Records from a data source:
════════

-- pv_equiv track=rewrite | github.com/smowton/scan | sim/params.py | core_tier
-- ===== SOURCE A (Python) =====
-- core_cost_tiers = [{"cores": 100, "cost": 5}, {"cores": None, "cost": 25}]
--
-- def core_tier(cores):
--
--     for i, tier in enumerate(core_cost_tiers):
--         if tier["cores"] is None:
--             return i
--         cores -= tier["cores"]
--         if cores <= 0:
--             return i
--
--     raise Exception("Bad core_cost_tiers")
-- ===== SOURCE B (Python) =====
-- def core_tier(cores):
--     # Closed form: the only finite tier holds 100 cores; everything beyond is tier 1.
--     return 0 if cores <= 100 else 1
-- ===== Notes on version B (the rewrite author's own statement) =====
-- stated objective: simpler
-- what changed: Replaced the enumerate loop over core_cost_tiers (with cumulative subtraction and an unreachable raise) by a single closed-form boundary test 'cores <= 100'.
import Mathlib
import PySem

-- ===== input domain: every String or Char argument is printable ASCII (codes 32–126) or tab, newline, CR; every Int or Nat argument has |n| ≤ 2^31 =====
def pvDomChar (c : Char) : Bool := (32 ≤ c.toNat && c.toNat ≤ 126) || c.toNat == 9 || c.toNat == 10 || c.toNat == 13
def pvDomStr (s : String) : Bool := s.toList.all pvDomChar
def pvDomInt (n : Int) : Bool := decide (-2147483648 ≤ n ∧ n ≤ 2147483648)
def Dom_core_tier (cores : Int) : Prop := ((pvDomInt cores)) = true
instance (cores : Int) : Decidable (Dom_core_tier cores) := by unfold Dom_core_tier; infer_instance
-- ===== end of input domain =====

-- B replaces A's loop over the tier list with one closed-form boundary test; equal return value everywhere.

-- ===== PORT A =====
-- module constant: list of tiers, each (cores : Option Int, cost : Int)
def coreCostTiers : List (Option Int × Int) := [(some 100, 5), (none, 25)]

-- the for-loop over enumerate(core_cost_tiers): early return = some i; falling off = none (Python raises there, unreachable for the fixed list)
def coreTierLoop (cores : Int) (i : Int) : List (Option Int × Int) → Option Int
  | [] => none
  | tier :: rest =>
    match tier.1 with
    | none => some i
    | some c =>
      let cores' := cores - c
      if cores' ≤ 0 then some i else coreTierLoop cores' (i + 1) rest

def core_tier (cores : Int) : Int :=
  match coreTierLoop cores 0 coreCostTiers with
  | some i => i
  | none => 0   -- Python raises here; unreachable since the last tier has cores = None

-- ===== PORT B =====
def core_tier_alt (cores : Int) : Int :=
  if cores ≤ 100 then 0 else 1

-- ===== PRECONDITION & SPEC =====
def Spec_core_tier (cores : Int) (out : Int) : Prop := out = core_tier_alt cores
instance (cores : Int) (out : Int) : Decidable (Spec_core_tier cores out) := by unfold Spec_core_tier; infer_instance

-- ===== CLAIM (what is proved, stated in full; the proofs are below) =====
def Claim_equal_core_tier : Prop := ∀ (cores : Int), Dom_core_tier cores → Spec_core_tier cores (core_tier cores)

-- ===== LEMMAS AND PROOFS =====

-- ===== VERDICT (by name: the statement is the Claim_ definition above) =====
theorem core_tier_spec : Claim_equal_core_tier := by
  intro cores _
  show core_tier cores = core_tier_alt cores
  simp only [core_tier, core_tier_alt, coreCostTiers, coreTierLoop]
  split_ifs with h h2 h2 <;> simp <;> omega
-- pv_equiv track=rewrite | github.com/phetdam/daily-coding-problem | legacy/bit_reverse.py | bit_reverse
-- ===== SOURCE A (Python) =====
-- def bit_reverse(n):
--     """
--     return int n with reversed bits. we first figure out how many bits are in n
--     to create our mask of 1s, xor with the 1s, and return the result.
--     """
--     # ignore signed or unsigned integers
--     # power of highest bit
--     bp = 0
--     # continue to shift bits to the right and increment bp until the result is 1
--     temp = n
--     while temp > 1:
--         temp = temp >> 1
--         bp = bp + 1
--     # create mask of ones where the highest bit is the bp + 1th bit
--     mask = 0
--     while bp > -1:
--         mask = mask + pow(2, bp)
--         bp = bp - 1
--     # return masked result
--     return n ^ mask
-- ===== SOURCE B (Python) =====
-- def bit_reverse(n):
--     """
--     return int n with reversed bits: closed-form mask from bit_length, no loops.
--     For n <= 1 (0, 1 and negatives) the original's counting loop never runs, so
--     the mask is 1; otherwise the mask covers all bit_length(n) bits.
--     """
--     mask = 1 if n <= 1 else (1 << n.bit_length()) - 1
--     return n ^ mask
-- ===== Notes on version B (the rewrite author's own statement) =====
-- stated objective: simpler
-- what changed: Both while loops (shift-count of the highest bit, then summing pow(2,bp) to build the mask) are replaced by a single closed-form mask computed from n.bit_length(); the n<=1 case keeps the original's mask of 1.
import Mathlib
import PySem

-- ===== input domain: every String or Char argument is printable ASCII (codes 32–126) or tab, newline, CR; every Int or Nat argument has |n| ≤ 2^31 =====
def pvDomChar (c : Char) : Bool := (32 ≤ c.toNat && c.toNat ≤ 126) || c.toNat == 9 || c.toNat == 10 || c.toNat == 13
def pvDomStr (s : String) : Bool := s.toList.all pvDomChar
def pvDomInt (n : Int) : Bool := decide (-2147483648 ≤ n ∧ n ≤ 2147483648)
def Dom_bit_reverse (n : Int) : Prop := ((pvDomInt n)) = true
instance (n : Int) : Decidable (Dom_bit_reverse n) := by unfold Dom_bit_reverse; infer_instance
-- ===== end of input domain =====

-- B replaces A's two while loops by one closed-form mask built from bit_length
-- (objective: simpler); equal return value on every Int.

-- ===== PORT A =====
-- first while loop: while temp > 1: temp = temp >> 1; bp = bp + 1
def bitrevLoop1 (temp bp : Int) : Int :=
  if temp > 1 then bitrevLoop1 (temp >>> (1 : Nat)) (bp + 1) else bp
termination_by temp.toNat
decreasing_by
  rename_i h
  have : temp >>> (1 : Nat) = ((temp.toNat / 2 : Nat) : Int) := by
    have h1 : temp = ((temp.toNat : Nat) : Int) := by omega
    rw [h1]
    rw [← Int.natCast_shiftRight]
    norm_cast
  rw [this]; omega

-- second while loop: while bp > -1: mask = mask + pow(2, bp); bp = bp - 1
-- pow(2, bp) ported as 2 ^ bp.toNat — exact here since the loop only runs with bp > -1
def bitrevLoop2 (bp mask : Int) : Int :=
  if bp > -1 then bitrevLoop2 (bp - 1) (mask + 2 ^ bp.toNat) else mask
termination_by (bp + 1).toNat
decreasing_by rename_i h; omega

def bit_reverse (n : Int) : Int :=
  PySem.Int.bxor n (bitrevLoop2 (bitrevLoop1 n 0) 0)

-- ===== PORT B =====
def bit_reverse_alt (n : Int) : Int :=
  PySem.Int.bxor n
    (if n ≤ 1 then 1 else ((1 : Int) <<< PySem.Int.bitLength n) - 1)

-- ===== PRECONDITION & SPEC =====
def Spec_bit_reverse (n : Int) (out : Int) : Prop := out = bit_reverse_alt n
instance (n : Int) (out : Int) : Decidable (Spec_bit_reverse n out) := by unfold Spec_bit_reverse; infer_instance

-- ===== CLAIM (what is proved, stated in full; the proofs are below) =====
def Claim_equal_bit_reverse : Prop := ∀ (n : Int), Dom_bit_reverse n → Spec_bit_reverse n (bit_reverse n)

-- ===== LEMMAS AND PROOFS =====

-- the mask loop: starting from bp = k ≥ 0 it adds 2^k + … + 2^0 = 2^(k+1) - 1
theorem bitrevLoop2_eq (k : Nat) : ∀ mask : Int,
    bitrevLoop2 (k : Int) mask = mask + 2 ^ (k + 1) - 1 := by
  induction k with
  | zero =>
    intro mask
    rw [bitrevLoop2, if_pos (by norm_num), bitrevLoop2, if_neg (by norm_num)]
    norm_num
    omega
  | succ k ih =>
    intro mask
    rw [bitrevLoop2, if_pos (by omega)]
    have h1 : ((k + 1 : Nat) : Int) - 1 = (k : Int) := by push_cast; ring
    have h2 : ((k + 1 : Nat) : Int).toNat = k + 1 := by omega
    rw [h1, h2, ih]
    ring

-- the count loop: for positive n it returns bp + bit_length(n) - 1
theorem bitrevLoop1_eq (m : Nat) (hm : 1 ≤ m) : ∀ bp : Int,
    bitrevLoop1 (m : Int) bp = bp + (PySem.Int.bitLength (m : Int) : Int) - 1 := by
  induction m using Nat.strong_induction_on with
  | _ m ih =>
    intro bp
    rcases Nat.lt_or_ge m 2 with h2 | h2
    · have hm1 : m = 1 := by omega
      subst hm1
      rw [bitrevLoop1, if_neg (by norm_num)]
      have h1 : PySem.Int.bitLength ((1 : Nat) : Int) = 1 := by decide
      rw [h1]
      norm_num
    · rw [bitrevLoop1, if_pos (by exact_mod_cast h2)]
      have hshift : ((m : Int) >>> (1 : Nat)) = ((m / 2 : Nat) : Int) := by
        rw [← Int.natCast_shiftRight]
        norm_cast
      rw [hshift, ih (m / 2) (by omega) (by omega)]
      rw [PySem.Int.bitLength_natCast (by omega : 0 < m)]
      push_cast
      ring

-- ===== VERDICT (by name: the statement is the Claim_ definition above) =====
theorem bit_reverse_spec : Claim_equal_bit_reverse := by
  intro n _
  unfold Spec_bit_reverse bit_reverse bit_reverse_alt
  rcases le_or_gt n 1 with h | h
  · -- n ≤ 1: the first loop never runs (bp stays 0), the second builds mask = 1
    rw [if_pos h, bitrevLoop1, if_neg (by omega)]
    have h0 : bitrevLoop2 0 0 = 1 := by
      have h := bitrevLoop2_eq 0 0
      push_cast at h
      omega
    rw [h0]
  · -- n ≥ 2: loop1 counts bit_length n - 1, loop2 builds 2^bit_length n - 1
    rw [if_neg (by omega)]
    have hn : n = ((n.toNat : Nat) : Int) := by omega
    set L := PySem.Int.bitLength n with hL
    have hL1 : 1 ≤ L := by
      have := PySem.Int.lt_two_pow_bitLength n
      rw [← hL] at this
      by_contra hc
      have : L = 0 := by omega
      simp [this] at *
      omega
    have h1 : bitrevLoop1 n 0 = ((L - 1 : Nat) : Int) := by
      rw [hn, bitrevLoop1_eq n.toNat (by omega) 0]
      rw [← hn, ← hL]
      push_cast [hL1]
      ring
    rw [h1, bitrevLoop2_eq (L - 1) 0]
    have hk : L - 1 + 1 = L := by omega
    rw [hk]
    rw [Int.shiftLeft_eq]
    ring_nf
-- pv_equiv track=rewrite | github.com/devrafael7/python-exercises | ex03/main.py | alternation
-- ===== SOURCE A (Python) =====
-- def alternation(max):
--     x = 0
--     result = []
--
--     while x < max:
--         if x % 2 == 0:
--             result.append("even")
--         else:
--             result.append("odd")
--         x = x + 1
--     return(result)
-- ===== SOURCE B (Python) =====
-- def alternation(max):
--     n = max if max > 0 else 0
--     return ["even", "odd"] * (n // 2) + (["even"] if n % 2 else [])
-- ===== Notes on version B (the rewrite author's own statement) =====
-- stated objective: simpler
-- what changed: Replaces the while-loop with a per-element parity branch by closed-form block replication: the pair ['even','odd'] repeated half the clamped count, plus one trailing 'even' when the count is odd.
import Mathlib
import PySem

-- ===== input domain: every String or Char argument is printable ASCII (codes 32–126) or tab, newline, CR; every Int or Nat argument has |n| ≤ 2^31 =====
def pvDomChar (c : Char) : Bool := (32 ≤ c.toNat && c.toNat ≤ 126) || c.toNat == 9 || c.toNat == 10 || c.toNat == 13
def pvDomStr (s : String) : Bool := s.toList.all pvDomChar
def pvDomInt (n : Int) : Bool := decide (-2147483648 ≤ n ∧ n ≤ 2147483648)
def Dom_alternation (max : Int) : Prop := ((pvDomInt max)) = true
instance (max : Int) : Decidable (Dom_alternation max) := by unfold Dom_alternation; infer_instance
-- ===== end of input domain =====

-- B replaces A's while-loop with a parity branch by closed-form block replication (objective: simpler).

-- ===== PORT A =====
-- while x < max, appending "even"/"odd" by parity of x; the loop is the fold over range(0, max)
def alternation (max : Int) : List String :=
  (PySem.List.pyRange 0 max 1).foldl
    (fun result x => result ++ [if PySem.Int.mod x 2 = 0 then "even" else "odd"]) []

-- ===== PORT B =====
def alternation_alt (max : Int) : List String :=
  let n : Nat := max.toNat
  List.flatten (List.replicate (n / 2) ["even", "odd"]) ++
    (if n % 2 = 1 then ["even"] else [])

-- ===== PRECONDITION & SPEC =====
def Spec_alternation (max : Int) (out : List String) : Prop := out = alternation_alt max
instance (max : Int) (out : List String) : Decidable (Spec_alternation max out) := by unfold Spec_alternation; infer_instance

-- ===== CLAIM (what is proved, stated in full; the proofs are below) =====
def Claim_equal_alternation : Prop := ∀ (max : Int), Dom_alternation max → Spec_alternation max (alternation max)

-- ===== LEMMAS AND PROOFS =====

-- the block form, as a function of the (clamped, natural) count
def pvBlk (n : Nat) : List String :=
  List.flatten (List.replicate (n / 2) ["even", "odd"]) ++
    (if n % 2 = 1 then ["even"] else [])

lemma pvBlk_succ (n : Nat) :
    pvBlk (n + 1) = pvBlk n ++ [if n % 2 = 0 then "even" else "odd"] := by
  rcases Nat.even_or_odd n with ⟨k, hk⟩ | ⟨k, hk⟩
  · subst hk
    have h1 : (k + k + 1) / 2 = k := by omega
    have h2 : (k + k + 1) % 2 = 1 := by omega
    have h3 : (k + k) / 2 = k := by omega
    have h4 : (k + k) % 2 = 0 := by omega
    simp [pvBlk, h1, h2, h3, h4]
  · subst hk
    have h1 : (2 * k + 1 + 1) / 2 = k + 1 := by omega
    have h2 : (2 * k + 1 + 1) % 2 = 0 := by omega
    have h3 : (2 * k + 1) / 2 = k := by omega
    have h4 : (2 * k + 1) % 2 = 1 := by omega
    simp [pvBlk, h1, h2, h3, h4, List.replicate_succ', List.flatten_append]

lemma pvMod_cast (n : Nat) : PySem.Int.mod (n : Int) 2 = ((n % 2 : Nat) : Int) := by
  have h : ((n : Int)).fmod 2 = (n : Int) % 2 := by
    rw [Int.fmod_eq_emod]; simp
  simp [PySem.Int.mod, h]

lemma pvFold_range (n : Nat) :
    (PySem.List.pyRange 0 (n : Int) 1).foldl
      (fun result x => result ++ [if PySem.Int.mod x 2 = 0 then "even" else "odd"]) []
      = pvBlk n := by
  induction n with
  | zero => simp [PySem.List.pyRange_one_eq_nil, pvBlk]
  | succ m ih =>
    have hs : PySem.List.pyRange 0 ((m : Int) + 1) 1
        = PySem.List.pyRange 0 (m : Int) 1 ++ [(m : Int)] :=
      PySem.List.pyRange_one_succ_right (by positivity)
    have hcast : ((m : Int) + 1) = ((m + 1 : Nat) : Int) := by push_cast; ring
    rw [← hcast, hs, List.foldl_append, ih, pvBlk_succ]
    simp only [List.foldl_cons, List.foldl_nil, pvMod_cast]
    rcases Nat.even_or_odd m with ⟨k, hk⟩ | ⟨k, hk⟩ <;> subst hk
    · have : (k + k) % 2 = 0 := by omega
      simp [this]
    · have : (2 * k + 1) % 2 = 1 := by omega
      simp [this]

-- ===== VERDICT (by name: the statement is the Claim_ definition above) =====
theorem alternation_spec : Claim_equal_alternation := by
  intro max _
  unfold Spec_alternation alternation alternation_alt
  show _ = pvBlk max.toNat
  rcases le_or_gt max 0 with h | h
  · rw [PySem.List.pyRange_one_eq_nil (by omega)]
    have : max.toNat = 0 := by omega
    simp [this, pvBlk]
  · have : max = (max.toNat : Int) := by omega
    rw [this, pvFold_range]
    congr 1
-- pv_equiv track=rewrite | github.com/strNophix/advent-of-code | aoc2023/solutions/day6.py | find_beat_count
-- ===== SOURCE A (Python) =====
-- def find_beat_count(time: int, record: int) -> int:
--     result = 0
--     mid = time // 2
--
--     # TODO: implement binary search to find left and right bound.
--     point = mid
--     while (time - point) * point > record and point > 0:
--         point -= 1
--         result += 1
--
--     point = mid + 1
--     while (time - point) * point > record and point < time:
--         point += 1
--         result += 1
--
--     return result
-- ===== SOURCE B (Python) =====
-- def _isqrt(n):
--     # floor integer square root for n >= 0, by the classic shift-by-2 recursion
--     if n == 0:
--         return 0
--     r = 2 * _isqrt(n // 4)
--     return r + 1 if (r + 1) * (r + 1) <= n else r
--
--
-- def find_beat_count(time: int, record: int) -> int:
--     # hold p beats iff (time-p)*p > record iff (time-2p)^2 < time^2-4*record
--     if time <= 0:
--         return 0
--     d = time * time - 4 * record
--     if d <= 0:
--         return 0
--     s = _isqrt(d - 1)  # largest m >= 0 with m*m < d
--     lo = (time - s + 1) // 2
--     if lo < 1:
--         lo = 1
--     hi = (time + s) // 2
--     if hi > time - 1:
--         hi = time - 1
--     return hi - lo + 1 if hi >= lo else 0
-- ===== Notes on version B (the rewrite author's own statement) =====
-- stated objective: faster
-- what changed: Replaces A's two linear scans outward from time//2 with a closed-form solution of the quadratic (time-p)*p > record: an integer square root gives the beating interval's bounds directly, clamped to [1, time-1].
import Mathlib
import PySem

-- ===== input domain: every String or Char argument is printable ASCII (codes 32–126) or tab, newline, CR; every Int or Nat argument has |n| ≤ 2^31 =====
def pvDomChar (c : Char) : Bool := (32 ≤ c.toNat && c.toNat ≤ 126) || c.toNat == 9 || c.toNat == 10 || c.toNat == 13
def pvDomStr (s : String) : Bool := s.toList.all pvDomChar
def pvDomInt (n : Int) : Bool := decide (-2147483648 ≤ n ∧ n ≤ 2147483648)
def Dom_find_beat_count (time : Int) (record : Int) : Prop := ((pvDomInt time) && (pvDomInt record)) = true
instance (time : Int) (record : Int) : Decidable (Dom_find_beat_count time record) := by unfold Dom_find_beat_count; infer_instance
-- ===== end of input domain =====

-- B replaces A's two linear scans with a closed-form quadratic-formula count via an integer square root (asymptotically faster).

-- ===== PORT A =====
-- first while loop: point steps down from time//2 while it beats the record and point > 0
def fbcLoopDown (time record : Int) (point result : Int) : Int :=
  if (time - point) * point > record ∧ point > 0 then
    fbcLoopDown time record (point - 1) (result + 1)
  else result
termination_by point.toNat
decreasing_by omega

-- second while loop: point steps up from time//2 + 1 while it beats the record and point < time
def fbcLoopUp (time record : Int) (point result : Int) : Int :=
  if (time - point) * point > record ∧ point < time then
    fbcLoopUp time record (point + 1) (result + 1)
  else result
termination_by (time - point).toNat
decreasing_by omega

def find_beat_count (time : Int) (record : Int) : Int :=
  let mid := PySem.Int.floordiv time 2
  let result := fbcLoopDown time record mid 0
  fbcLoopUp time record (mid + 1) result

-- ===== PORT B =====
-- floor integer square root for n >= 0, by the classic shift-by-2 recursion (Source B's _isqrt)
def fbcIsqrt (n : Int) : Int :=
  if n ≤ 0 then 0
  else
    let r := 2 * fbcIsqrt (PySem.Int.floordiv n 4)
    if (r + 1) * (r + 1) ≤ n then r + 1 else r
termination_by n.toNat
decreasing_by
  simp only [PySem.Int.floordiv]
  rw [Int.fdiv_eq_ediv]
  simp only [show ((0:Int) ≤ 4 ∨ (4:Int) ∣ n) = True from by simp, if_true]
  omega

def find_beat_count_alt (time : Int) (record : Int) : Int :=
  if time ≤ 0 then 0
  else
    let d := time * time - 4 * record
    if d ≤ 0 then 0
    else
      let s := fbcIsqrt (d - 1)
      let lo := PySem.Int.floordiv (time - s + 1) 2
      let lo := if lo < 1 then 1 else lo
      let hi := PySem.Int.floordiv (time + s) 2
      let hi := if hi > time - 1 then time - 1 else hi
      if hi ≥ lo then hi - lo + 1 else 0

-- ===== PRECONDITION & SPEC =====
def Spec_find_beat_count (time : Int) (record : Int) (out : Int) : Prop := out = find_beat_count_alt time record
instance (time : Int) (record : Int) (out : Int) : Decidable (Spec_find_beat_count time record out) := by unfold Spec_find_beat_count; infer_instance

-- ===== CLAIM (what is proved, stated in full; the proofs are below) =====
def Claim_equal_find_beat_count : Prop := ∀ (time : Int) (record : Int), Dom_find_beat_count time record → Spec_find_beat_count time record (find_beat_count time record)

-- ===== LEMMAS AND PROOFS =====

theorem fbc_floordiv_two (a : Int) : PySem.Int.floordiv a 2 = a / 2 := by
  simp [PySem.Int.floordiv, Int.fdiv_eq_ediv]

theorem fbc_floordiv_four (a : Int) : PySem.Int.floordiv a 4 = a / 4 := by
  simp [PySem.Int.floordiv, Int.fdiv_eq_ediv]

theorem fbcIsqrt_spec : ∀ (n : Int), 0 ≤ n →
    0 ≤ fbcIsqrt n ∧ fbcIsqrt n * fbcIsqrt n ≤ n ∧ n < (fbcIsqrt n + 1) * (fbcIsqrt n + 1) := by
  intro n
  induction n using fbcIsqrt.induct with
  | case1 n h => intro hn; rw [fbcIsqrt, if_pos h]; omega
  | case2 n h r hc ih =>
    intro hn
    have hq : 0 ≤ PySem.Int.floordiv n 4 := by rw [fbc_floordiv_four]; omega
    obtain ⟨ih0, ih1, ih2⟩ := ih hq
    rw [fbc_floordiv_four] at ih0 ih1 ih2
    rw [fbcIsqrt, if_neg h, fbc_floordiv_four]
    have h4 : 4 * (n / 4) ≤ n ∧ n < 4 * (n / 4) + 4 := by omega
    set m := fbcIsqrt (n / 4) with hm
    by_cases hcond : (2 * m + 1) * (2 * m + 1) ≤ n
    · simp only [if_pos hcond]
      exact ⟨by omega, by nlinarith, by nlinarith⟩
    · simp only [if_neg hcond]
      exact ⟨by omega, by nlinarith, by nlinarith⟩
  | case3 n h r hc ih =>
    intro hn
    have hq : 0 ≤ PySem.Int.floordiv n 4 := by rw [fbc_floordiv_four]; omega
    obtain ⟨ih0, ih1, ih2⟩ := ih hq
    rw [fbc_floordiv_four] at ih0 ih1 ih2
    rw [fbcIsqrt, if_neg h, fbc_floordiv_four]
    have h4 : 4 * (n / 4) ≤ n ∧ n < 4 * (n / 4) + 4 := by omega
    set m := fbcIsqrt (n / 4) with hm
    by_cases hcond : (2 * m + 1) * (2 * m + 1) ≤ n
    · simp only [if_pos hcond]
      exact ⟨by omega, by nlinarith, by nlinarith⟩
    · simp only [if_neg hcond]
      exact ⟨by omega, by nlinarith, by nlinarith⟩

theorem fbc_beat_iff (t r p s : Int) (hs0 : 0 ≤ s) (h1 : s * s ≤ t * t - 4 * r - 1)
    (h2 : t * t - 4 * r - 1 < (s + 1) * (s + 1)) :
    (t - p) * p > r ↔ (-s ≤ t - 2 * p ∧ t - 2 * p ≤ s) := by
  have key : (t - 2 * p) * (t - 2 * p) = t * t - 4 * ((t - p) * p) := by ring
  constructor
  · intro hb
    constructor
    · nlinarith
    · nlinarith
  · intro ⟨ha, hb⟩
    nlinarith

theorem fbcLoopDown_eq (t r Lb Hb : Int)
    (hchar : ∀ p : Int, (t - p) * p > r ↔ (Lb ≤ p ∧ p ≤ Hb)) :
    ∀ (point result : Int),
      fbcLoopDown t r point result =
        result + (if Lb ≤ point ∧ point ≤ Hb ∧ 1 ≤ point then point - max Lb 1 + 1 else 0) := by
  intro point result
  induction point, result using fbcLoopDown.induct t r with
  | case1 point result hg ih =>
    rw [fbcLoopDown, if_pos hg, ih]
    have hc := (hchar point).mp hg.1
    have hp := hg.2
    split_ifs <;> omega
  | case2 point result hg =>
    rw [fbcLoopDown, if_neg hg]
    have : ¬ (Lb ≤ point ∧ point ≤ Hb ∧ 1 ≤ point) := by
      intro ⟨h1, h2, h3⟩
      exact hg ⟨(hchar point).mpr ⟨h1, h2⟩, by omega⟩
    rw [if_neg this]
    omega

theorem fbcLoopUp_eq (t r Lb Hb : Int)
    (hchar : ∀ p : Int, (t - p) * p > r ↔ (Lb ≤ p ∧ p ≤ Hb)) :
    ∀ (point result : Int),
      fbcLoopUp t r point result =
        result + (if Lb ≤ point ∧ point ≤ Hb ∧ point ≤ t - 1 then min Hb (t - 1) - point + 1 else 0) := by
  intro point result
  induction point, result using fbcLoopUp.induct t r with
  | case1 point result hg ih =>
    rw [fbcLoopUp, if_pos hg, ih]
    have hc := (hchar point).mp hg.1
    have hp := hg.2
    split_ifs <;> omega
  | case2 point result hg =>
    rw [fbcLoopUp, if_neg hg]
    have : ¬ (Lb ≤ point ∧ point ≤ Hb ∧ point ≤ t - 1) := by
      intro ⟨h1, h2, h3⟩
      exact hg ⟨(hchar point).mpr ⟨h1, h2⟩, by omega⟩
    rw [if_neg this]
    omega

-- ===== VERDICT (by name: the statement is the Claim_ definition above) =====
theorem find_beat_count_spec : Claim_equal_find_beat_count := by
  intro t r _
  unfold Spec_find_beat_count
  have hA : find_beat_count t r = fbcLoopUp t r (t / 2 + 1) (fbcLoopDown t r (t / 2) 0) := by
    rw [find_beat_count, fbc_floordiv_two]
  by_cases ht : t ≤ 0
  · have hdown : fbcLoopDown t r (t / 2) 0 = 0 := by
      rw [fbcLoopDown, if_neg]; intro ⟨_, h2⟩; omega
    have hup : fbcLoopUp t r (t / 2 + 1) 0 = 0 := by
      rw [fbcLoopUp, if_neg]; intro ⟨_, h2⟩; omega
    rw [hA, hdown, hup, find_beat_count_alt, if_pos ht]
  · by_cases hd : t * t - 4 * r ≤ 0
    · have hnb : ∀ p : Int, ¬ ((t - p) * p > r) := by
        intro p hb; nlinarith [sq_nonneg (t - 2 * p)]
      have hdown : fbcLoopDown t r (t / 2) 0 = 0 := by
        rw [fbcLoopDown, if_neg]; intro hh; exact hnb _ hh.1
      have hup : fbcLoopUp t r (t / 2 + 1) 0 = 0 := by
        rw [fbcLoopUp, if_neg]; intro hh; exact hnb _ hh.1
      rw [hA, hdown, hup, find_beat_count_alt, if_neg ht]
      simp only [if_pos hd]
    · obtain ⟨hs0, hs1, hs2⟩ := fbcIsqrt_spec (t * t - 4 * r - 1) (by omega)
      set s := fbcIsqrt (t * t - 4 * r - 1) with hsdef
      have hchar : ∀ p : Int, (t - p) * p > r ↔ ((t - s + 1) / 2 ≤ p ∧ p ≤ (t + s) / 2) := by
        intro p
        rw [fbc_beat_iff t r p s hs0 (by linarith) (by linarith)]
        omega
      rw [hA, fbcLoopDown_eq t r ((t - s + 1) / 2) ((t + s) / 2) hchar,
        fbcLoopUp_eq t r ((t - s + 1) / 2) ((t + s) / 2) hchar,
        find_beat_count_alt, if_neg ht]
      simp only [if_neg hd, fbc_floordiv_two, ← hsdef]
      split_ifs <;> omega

════════

• About this exercise:
Only certain lines are wanted. Please return exactly those from the top of the data through the line with "-- module constant: list".

• The completed task:
-- pv_equiv track=rewrite | github.com/smowton/scan | sim/params.py | core_tier
-- ===== SOURCE A (Python) =====
-- core_cost_tiers = [{"cores": 100, "cost": 5}, {"cores": None, "cost": 25}]
--
-- def core_tier(cores):
--
--     for i, tier in enumerate(core_cost_tiers):
--         if tier["cores"] is None:
--             return i
--         cores -= tier["cores"]
--         if cores <= 0:
--             return i
--
--     raise Exception("Bad core_cost_tiers")
-- ===== SOURCE B (Python) =====
-- def core_tier(cores):
--     # Closed form: the only finite tier holds 100 cores; everything beyond is tier 1.
--     return 0 if cores <= 100 else 1
-- ===== Notes on version B (the rewrite author's own statement) =====
-- stated objective: simpler
-- what changed: Replaced the enumerate loop over core_cost_tiers (with cumulative subtraction and an unreachable raise) by a single closed-form boundary test 'cores <= 100'.
import Mathlib
import PySem

-- ===== input domain: every String or Char argument is printable ASCII (codes 32–126) or tab, newline, CR; every Int or Nat argument has |n| ≤ 2^31 =====
def pvDomChar (c : Char) : Bool := (32 ≤ c.toNat && c.toNat ≤ 126) || c.toNat == 9 || c.toNat == 10 || c.toNat == 13
def pvDomStr (s : String) : Bool := s.toList.all pvDomChar
def pvDomInt (n : Int) : Bool := decide (-2147483648 ≤ n ∧ n ≤ 2147483648)
def Dom_core_tier (cores : Int) : Prop := ((pvDomInt cores)) = true
instance (cores : Int) : Decidable (Dom_core_tier cores) := by unfold Dom_core_tier; infer_instance
-- ===== end of input domain =====

-- B replaces A's loop over the tier list with one closed-form boundary test; equal return value everywhere.

-- ===== PORT A =====
-- module constant: list of tiers, each (cores : Option Int, cost : Int)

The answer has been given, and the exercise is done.